-- pv_equiv track=rewrite | github.com/greshbasic/AoC2023 | aoc1.py | lineToNumHelper
-- ===== SOURCE A (Python) =====
-- def lineToNumHelper(line):
--     num_string = ""
--     line_length = len(line)
--     for i in range(line_length):
--         remaining = line_length - i
--         if remaining >= 5:
--             if line[i:(i+4)] == "nine" or line[i] == "9":
--                 num_string += "9"
--             elif line[i:(i+5)] == "eight" or line[i] == "8":
--                 num_string += "8"
--             elif line[i:(i+5)] == "seven" or line[i] == "7":
--                 num_string += "7"
--             elif line[i:(i+3)] == "six" or line[i] == "6":
--                 num_string += "6"
--             elif line[i:(i+4)] == "five" or line[i] == "5":
--                 num_string += "5"
--             elif line[i] == "4":
--                 num_string += "4"
--             elif line[i:(i+5)] == "three" or line[i] == "3":
--                 num_string += "3"
--             elif line[i:(i+3)] == "two" or line[i] == "2":
--                 num_string += "2"
--             elif line[i:(i+3)] == "one" or line[i] == "1":
--                 num_string += "1"
--
--         elif remaining >= 4:
--             if line[i:(i+4)] == "nine" or line[i] == "9":
--                 num_string += "9"
--             elif line[i] == "8":
--                 num_string += "8"
--             elif line[i] == "7":
--                 num_string += "7"
--             elif line[i:(i+3)] == "six" or line[i] == "6":
--                 num_string += "6"
--             elif line[i:(i+4)] == "five" or line[i] == "5":
--                 num_string += "5"
--             elif line[i] == "4":
--                 num_string += "4"
--             elif line[i] == "3":
--                 num_string += "3"
--             elif line[i:(i+3)] == "two" or line[i] == "2":
--                 num_string += "2"
--             elif line[i:(i+3)] == "one" or line[i] == "1":
--                 num_string += "1"
--
--         elif remaining >= 3:
--             if line[i] == "9":
--                 num_string += "9"
--             elif line[i] == "8":
--                 num_string += "8"
--             elif line[i] == "7":
--                 num_string += "7"
--             elif line[i:(i+3)] == "six" or line[i] == "6":
--                 num_string += "6"
--             elif line[i] == "5":
--                 num_string += "5"
--             elif line[i] == "4":
--                 num_string += "4"
--             elif line[i] == "3":
--                 num_string += "3"
--             elif line[i:(i+3)] == "two" or line[i] == "2":
--                 num_string += "2"
--             elif line[i:(i+3)] == "one" or line[i] == "1":
--                 num_string += "1"
--
--         else:
--             if line[i] == "9":
--                 num_string += "9"
--             elif line[i] == "8":
--                 num_string += "8"
--             elif line[i] == "7":
--                 num_string += "7"
--             elif line[i] == "6":
--                 num_string += "6"
--             elif line[i] == "5":
--                 num_string += "5"
--             elif line[i] == "4":
--                 num_string += "4"
--             elif line[i] == "3":
--                 num_string += "3"
--             elif line[i] == "2":
--                 num_string += "2"
--             elif line[i] == "1":
--                 num_string += "1"
--
--     return num_string
-- ===== SOURCE B (Python) =====
-- # B: pattern-major multi-pass collect-and-sort. For each of the 17 symbols (8 spelled
-- # words -- 'five' but no 'four' -- and the digit characters 1-9, never 0) scan the line
-- # for ALL of its (overlapping) occurrence positions, collect (index, digit) pairs, then
-- # sort by index and join the digits. At most one symbol matches any given position
-- # (words have pairwise-incompatible prefixes and start with letters), so the index
-- # order reproduces A's left-to-right first-match output exactly.
-- _SYMBOLS = [("one", "1"), ("two", "2"), ("three", "3"), ("five", "5"),
--             ("six", "6"), ("seven", "7"), ("eight", "8"), ("nine", "9"),
--             ("1", "1"), ("2", "2"), ("3", "3"), ("4", "4"), ("5", "5"),
--             ("6", "6"), ("7", "7"), ("8", "8"), ("9", "9")]
--
-- def lineToNumHelper(line):
--     n = len(line)
--     hits = []
--     for pat, d in _SYMBOLS:
--         for i in range(n):
--             if line.startswith(pat, i):
--                 hits.append((i, d))
--     hits.sort(key=lambda h: h[0])
--     return "".join(d for _, d in hits)
-- ===== Notes on version B (the rewrite author's own statement) =====
-- stated objective: alternative
-- what changed: A's single position-major pass with four hand-expanded remaining-length if/elif trees is replaced by a pattern-major collect-and-sort: one pass per symbol (8 digit words incl. 'five', no 'four', plus digit chars 1-9) gathering all overlapping (index, digit) hits, then sorting by index and joining; correct because at most one symbol can match any position.
import Mathlib
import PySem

Task item:
The answer must consist of every line above that contains the word "rewrite".

Written solution:
-- pv_equiv track=rewrite | github.com/greshbasic/AoC2023 | aoc1.py | lineToNumHelper
-- ===== Notes on version B (the rewrite author's own statement) =====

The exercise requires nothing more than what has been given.